Search code examples
assemblygccclangx86-64addressing-mode

Why do GCC and Clang stop using RIP relative loads for arrays bigger than 16MB?


My understanding is that RIP relative addressing should work for offsets up to 2GB in size, but for some reason GCC (14.2) and Clang (19.1.0) stop using it when grabbing values more than 16MB away.

Given this code:

const int size = 1 << 22;

int small_array[size];

// 6 byte mov
int load_small_arry() {
    return small_array[(sizeof(small_array)/sizeof(int)-1)];
}

int big_array[size + 1];

// 5 byte mov + 6 byte mov in clang
// 9 byte mov in gcc
int load_big_arry() {
    return big_array[(sizeof(big_array)/sizeof(int)-1)];
}

I get this assembly from GCC (see clang results in godbolt link, different but still switches away from rip relative):

load_small_arry():
 mov    eax,DWORD PTR [rip+0x0]        # 6 <load_small_arry()+0x6>
    R_X86_64_PC32 small_array+0xfffff8
 ret
 nop    WORD PTR [rax+rax*1+0x0]
load_big_arry():
 movabs eax,ds:0x0
    R_X86_64_64 big_array+0x1000000
 ret

This is a larger encoding so I'm not sure why it would be preferred.

Godbolt link


Solution

  • The relevant code in GCC is here. It seems it's not really specific to RIP-relative addressing. The more general rule is that GCC assumes a value of the form static_label + constant_offset is encodable as a signed 32-bit immediate only when constant_offset < 16MB. There's a comment:

    For CM_SMALL assume that latest object is 16MB before end of 31bits boundary.

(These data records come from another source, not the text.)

-- pv_equiv track=rewrite | github.com/kasteelion/promptbuilder | logic/style_parser.py | parse_color_schemes
-- ===== SOURCE A (Python) =====
-- def parse_color_schemes(content: str):
--     """Parse color schemes from markdown content."""
--     schemes = {}
--     current = None
--     colors = {}
--
--     for line in content.splitlines():
--         line = line.strip()
--         if not line:
--             continue
--
--         if line.startswith("## "):
--             if current:
--                 schemes[current] = colors
--             current = line[3:].strip()
--             colors = {}
--         elif line.startswith("- **primary:**"):
--             colors["primary_color"] = line.split("**primary:**", 1)[1].strip()
--         elif line.startswith("- **secondary:**"):
--             colors["secondary_color"] = line.split("**secondary:**", 1)[1].strip()
--         elif line.startswith("- **accent:**"):
--             colors["accent"] = line.split("**accent:**", 1)[1].strip()
--         elif line.startswith("- **team:**"):
--             colors["team"] = line.split("**team:**", 1)[1].strip()
--
--     if current:
--         schemes[current] = colors
--
--     return schemes
-- ===== SOURCE B (Python) =====
-- def parse_color_schemes(content: str):
--     """Parse color schemes from markdown content (two-pass: section, then parse)."""
--     # Pass 1: split stripped non-empty lines into (header, body-lines) sections.
--     sections = []
--     name = None
--     body = []
--     for raw in content.splitlines():
--         ln = raw.strip()
--         if not ln:
--             continue
--         if ln.startswith("## "):
--             if name is not None:
--                 sections.append((name, body))
--             name = ln[3:].strip()
--             body = []
--         elif name is not None:
--             body.append(ln)
--     if name is not None:
--         sections.append((name, body))
--
--     # Pass 2: build each scheme's colors from its body; drop empty header names.
--     fields = [
--         ("- **primary:**", "**primary:**", "primary_color"),
--         ("- **secondary:**", "**secondary:**", "secondary_color"),
--         ("- **accent:**", "**accent:**", "accent"),
--         ("- **team:**", "**team:**", "team"),
--     ]
--     schemes = {}
--     for name, body in sections:
--         if not name:
--             continue
--         colors = {}
--         for ln in body:
--             for prefix, marker, key in fields:
--                 if ln.startswith(prefix):
--                     colors[key] = ln.split(marker, 1)[1].strip()
--                     break
--         schemes[name] = colors
--     return schemes
-- ===== Notes on version B (the rewrite author's own statement) =====
-- stated objective: alternative
-- what changed: Replaces A's single streaming fold over (schemes, current, colors) state by a two-pass decomposition: first split the stripped non-empty lines into (header, body) sections, then build each scheme's color dict from its body via a field table.
import Mathlib
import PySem

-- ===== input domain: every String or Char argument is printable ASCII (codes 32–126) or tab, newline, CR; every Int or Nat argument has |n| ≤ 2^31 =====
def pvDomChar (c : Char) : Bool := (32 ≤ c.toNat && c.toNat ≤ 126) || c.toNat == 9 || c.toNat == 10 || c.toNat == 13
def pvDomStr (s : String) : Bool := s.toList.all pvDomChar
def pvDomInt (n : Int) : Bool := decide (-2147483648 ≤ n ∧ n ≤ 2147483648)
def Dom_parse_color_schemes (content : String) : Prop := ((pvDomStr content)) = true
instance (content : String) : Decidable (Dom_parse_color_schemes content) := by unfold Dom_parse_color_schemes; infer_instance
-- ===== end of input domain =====

-- B replaces A's single streaming fold over (schemes, current, colors) state by a two-pass
-- decomposition (split lines into sections first, then parse each section's colors); 'alternative' objective.

-- shared helper: line.split(marker, 1)[1].strip()  (both Pythons compute exactly this expression)
def pvSplitVal (line marker : String) : String :=
  PySem.Str.strip ((((PySem.Str.splitMax? line marker 1).getD []).getD 1 ""))

-- ===== PORT A =====
-- A's loop state: (schemes, current, colors)
def pvStateA := PySem.Dict String (PySem.Dict String String) × Option String × PySem.Dict String String

-- the body of A's for-loop after `line = line.strip(); if not line: continue`
def pvCoreA (st : pvStateA) (line : String) : pvStateA :=
  if PySem.Str.startswith line "## " then
    ((match st.2.1 with
      | none => st.1
      | some c => if c = "" then st.1 else st.1.insert c st.2.2),
     some (PySem.Str.strip (PySem.Str.slice line (some 3) none)), PySem.Dict.empty)
  else if PySem.Str.startswith line "- **primary:**" then
    (st.1, st.2.1, st.2.2.insert "primary_color" (pvSplitVal line "**primary:**"))
  else if PySem.Str.startswith line "- **secondary:**" then
    (st.1, st.2.1, st.2.2.insert "secondary_color" (pvSplitVal line "**secondary:**"))
  else if PySem.Str.startswith line "- **accent:**" then
    (st.1, st.2.1, st.2.2.insert "accent" (pvSplitVal line "**accent:**"))
  else if PySem.Str.startswith line "- **team:**" then
    (st.1, st.2.1, st.2.2.insert "team" (pvSplitVal line "**team:**"))
  else st

def pvStepA (st : pvStateA) (raw : String) : pvStateA :=
  let line := PySem.Str.strip raw
  if line = "" then st else pvCoreA st line

-- A's code after the loop: `if current: schemes[current] = colors`
def pvFinA (st : pvStateA) : PySem.Dict String (PySem.Dict String String) :=
  match st.2.1 with
  | none => st.1
  | some c => if c = "" then st.1 else st.1.insert c st.2.2

def parse_color_schemes (content : String) : List (String × List (String × String)) :=
  (pvFinA ((PySem.Str.splitlines content).foldl pvStepA
      (PySem.Dict.empty, none, PySem.Dict.empty))).items.map (fun p => (p.1, p.2.items))

-- ===== PORT B =====
-- (bullet prefix, split marker, output key) table of B's second pass
def pvFields : List (String × String × String) :=
  [("- **primary:**", "**primary:**", "primary_color"),
   ("- **secondary:**", "**secondary:**", "secondary_color"),
   ("- **accent:**", "**accent:**", "accent"),
   ("- **team:**", "**team:**", "team")]

-- B's pass-1 loop state: (sections, name, body)
def pvStateB := List (String × List String) × Option String × List String

def pvSectStep (st : pvStateB) (line : String) : pvStateB :=
  if PySem.Str.startswith line "## " then
    ((match st.2.1 with | none => st.1 | some n => st.1 ++ [(n, st.2.2)]),
     some (PySem.Str.strip (PySem.Str.slice line (some 3) none)), ([] : List String))
  else match st.2.1 with
    | none => st
    | some _ => (st.1, st.2.1, st.2.2 ++ [line])

-- B's code after the pass-1 loop: `if name is not None: sections.append((name, body))`
def pvSecFin (st : pvStateB) : List (String × List String) :=
  match st.2.1 with | none => st.1 | some n => st.1 ++ [(n, st.2.2)]

def pvSections (content : String) : List (String × List String) :=
  pvSecFin ((((PySem.Str.splitlines content).map PySem.Str.strip).filter (fun l => l ≠ "")).foldl
    pvSectStep ([], none, []))

-- the inner loop of B's pass 2: one body line into the colors dict
def pvColStep (colors : PySem.Dict String String) (line : String) : PySem.Dict String String :=
  match pvFields.find? (fun f => PySem.Str.startswith line f.1) with
  | some f => colors.insert f.2.2 (pvSplitVal line f.2.1)
  | none => colors

def pvColorsOf (body : List String) : PySem.Dict String String :=
  body.foldl pvColStep PySem.Dict.empty

def pvBuildB (secs : List (String × List String)) : PySem.Dict String (PySem.Dict String String) :=
  secs.foldl (fun schemes s => if s.1 = "" then schemes else schemes.insert s.1 (pvColorsOf s.2))
    PySem.Dict.empty

def parse_color_schemes_alt (content : String) : List (String × List (String × String)) :=
  (pvBuildB (pvSections content)).items.map (fun p => (p.1, p.2.items))

-- ===== PRECONDITION & SPEC =====
def Spec_parse_color_schemes (content : String) (out : List (String × List (String × String))) : Prop := out = parse_color_schemes_alt content
instance (content : String) (out : List (String × List (String × String))) : Decidable (Spec_parse_color_schemes content out) := by unfold Spec_parse_color_schemes; infer_instance

-- ===== CLAIM (what is proved, stated in full; the proofs are below) =====
def Claim_equal_parse_color_schemes : Prop := ∀ (content : String), Dom_parse_color_schemes content → Spec_parse_color_schemes content (parse_color_schemes content)

-- ===== LEMMAS AND PROOFS =====

-- B's finalization expressed on a pass-1 state
def pvFinB (st : pvStateB) : PySem.Dict String (PySem.Dict String String) :=
  pvBuildB (pvSecFin st)

-- A's strip-and-skip loop over raw lines is the core loop over the stripped non-empty lines
lemma pv_foldl_stepA_eq (l : List String) (st : pvStateA) :
    l.foldl pvStepA st = ((l.map PySem.Str.strip).filter (fun s => s ≠ "")).foldl pvCoreA st := by
  induction l generalizing st with
  | nil => rfl
  | cons x xs ih =>
    simp only [List.foldl_cons, List.map_cons, List.filter_cons, pvStepA]
    by_cases h : PySem.Str.strip x = "" <;> simp [h, ih]

lemma pv_buildB_append (secs : List (String × List String)) (n : String) (body : List String) :
    pvBuildB (secs ++ [(n, body)]) =
      if n = "" then pvBuildB secs else (pvBuildB secs).insert n (pvColorsOf body) := by
  simp [pvBuildB, List.foldl_append]

lemma pv_colorsOf_append (body : List String) (line : String) :
    pvColorsOf (body ++ [line]) = pvColStep (pvColorsOf body) line := by
  simp [pvColorsOf, List.foldl_append]

lemma pv_coreA_header (sch : PySem.Dict String (PySem.Dict String String)) (cur : Option String)
    (col : PySem.Dict String String) (line : String)
    (hh : PySem.Str.startswith line "## " = true) :
    pvCoreA (sch, cur, col) line =
      ((match cur with
        | none => sch
        | some c => if c = "" then sch else sch.insert c col),
       some (PySem.Str.strip (PySem.Str.slice line (some 3) none)), PySem.Dict.empty) := by
  unfold pvCoreA
  rw [if_pos hh]

lemma pv_sect_header (secs : List (String × List String)) (cur : Option String)
    (body : List String) (line : String)
    (hh : PySem.Str.startswith line "## " = true) :
    pvSectStep (secs, cur, body) line =
      ((match cur with | none => secs | some n => secs ++ [(n, body)]),
       some (PySem.Str.strip (PySem.Str.slice line (some 3) none)), ([] : List String)) := by
  unfold pvSectStep
  rw [if_pos hh]

lemma pv_coreA_nonheader (sch : PySem.Dict String (PySem.Dict String String)) (cur : Option String)
    (col : PySem.Dict String String) (line : String)
    (hh : ¬ PySem.Str.startswith line "## " = true) :
    pvCoreA (sch, cur, col) line = (sch, cur, pvColStep col line) := by
  unfold pvCoreA pvColStep pvFields
  rw [if_neg hh]
  simp only [List.find?]
  by_cases h1 : PySem.Str.startswith line "- **primary:**" = true
  · rw [if_pos h1, h1]
  rw [if_neg h1, Bool.not_eq_true] at *
  rw [h1]
  by_cases h2 : PySem.Str.startswith line "- **secondary:**" = true
  · rw [if_pos h2, h2]
  rw [if_neg h2, Bool.not_eq_true] at *
  rw [h2]
  by_cases h3 : PySem.Str.startswith line "- **accent:**" = true
  · rw [if_pos h3, h3]
  rw [if_neg h3, Bool.not_eq_true] at *
  rw [h3]
  by_cases h4 : PySem.Str.startswith line "- **team:**" = true
  · rw [if_pos h4, h4]
  rw [if_neg h4, Bool.not_eq_true] at *
  rw [h4]

lemma pv_sect_nonheader (secs : List (String × List String)) (cur : Option String)
    (body : List String) (line : String)
    (hh : ¬ PySem.Str.startswith line "## " = true) :
    pvSectStep (secs, cur, body) line =
      (secs, cur, match cur with | none => body | some _ => body ++ [line]) := by
  unfold pvSectStep
  rw [if_neg hh]
  cases cur <;> rfl

-- main invariant: A's core fold and B's section fold finalize to the same dict
lemma pv_main (S : List String) (sch : PySem.Dict String (PySem.Dict String String))
    (cur : Option String) (col : PySem.Dict String String)
    (secs : List (String × List String)) (body : List String)
    (hcol : ∀ n, cur = some n → col = pvColorsOf body)
    (hsch : sch = pvBuildB secs) :
    pvFinA (S.foldl pvCoreA (sch, cur, col)) = pvFinB (S.foldl pvSectStep (secs, cur, body)) := by
  induction S generalizing sch cur col secs body with
  | nil =>
    cases cur with
    | none => simp [pvFinA, pvFinB, pvSecFin, hsch]
    | some n =>
      have hc := hcol n rfl
      simp only [List.foldl_nil, pvFinA, pvFinB, pvSecFin, pv_buildB_append, hsch, hc]
  | cons line S ih =>
    simp only [List.foldl_cons]
    by_cases hh : PySem.Str.startswith line "## " = true
    · rw [pv_coreA_header _ _ _ _ hh, pv_sect_header _ _ _ _ hh]
      apply ih
      · intro n hn; rfl
      · cases cur with
        | none => exact hsch
        | some c =>
          have hc := hcol c rfl
          simp only [pv_buildB_append, hsch, hc]
    · rw [pv_coreA_nonheader _ _ _ _ hh, pv_sect_nonheader _ _ _ _ hh]
      cases cur with
      | none =>
        apply ih
        · intro n hn; cases hn
        · exact hsch
      | some n =>
        apply ih
        · intro m hm
          cases hm
          rw [pv_colorsOf_append, hcol n rfl]
        · exact hsch

-- ===== VERDICT (by name: the statement is the Claim_ definition above) =====
theorem parse_color_schemes_spec : Claim_equal_parse_color_schemes := by
  intro content _
  show parse_color_schemes content = parse_color_schemes_alt content
  unfold parse_color_schemes parse_color_schemes_alt pvSections
  rw [pv_foldl_stepA_eq]
  rw [pv_main _ _ _ _ [] [] (fun n hn => by cases hn) (by rfl)]
  rfl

    It looks like the idea is that they want to support the use of pointers like static_label + constant_offset even when the result exceeds the 2 GB limit. In the small code model, static_label is known to be within that limit, and they assume further that it's at least 16 MB from the end. But if constant_offset is larger than 16 MB, they no longer trust that the result will fit in a signed 32-bit immediate, and fall back to code that doesn't need it to.

    This situation couldn't arise in well-defined ISO C or C++ code, because you're only allowed to do pointer arithmetic within a single array, and if the array is static, then all of it fits within 2 GB. But maybe they want to support it anyway as an extension of sorts, for compatibility with some code that needs it, or maybe it's permitted in one of the other languages that GCC supports (remember this is in the backend which is used by all the language front-ends).